__TASK DESCRIPTION__.
How many lines in the data below contain the word "that"? State only the number.

__DATA FOR THIS EXERCISE__.
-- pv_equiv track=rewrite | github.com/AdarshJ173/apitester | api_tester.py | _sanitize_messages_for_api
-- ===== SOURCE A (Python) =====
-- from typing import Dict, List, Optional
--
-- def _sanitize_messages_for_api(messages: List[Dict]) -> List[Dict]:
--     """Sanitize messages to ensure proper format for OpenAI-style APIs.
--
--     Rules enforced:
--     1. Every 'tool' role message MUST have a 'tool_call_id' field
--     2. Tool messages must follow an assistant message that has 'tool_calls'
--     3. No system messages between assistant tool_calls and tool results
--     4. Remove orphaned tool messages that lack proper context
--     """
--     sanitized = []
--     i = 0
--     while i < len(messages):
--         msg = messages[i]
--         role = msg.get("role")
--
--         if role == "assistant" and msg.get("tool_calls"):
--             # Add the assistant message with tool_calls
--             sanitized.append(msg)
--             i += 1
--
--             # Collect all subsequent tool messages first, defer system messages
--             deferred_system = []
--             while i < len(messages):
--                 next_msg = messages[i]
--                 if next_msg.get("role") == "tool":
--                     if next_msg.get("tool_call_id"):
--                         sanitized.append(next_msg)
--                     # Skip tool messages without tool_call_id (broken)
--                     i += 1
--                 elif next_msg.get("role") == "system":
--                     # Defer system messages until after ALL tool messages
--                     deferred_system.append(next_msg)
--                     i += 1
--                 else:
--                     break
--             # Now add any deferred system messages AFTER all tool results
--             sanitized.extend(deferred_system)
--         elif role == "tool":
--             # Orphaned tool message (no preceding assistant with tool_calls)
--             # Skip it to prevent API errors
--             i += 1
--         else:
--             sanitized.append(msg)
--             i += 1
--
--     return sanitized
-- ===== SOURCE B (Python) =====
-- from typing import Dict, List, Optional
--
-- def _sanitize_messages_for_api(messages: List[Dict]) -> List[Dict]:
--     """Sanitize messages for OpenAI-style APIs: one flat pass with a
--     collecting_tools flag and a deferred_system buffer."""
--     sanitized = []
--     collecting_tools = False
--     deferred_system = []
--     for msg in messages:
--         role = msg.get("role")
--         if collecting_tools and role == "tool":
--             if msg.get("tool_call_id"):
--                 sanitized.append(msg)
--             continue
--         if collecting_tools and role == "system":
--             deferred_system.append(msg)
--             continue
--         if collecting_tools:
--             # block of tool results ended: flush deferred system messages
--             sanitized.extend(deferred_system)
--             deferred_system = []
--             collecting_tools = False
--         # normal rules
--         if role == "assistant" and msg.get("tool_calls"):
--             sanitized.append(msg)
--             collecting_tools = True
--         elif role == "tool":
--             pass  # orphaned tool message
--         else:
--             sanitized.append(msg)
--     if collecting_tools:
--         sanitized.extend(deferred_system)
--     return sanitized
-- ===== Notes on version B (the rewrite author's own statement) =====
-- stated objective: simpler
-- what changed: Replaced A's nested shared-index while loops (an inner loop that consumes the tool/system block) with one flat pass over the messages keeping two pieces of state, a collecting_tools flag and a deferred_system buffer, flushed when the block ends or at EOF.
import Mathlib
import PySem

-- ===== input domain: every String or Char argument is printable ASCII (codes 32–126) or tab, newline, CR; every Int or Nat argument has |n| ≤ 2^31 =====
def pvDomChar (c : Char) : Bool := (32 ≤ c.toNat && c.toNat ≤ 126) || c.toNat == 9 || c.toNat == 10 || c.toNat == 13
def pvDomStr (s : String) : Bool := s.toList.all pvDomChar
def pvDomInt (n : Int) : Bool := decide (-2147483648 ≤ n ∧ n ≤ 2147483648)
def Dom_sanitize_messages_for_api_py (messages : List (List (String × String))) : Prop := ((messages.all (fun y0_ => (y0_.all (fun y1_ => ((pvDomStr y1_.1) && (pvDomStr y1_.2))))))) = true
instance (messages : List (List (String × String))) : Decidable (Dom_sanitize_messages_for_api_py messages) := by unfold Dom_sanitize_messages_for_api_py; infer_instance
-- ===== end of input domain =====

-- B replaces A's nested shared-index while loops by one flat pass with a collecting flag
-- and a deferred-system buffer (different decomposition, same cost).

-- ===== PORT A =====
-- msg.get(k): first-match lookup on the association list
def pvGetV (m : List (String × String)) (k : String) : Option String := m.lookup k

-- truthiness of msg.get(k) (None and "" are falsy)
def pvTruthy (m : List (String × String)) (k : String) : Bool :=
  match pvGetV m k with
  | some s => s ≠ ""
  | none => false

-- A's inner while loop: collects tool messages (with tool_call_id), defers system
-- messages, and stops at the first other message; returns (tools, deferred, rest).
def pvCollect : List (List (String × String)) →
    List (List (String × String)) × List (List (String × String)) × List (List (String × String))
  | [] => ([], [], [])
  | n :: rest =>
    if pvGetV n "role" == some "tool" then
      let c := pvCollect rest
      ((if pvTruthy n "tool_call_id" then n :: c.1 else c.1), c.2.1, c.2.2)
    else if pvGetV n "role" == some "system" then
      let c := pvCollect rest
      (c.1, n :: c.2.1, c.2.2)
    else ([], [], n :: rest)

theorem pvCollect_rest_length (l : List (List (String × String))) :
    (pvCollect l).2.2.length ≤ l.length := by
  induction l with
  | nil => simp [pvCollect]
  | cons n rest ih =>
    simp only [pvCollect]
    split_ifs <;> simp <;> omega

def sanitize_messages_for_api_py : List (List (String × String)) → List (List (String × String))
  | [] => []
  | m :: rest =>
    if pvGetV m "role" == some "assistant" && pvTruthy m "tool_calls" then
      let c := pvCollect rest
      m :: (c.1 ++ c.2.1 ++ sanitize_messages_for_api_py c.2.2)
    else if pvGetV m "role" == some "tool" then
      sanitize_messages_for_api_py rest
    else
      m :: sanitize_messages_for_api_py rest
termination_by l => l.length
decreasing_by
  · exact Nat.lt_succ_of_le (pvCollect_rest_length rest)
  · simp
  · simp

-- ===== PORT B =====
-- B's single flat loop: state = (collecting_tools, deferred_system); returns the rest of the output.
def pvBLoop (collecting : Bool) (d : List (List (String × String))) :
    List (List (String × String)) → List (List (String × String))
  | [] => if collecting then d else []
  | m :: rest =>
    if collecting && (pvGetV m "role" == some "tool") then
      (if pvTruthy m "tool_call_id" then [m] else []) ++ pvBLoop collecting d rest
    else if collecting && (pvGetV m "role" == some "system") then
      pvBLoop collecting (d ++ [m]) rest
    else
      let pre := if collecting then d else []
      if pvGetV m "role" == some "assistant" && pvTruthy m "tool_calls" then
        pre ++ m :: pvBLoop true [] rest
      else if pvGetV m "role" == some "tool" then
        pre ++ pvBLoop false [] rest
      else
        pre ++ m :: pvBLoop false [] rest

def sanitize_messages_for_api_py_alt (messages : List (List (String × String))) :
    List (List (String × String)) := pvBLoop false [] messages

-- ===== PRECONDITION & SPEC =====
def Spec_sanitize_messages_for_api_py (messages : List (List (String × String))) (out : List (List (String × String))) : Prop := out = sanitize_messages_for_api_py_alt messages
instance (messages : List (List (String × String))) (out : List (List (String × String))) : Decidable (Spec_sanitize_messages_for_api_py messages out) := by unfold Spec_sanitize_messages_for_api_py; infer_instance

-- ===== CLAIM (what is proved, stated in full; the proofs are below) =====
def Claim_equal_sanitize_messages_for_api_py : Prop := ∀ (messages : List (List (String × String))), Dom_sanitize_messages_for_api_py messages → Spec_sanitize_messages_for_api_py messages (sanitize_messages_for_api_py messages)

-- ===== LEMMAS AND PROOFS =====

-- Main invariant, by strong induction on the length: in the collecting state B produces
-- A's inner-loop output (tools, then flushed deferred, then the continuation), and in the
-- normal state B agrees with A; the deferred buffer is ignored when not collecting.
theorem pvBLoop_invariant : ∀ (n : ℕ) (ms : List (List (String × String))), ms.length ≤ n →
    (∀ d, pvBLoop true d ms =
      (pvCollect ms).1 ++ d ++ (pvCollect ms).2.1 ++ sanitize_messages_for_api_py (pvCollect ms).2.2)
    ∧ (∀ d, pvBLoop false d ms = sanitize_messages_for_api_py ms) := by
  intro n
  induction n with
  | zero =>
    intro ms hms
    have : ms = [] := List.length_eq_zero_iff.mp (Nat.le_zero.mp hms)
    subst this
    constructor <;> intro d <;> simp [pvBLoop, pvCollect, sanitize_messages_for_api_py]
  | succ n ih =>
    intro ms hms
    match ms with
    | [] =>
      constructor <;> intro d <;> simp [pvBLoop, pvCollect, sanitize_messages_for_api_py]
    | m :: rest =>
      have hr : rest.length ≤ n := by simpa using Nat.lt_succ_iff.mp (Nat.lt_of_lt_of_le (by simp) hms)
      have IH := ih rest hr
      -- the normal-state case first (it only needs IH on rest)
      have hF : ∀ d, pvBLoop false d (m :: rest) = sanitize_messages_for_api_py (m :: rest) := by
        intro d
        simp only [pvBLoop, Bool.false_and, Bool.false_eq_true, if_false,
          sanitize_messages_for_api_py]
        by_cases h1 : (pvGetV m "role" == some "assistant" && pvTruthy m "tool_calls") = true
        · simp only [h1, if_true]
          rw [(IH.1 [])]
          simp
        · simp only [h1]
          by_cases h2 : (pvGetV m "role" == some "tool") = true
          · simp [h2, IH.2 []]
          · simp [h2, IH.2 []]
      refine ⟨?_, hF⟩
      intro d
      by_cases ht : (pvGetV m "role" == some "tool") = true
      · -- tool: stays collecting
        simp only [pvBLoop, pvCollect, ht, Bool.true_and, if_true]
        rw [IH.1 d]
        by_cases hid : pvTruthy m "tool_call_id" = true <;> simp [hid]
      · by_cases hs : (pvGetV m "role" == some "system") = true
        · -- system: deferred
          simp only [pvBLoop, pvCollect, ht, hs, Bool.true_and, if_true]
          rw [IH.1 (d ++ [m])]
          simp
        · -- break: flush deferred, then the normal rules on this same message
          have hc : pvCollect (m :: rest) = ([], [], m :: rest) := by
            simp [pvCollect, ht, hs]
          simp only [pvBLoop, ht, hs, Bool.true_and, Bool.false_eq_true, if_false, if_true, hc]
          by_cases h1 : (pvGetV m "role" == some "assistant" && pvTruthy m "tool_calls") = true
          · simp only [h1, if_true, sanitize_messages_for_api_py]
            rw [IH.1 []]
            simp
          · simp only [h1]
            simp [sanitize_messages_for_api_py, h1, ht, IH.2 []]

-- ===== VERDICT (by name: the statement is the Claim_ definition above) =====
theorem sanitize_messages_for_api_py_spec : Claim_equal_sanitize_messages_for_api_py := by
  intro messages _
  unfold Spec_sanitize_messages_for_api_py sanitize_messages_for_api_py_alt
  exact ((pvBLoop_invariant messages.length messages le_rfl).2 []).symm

==

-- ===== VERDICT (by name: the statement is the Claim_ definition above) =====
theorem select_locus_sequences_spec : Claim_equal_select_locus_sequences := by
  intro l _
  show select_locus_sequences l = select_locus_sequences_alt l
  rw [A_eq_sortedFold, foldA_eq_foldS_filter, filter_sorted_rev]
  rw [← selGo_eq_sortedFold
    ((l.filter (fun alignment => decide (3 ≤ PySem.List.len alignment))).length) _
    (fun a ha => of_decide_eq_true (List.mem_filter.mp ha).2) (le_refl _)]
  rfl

__REPLY__.
3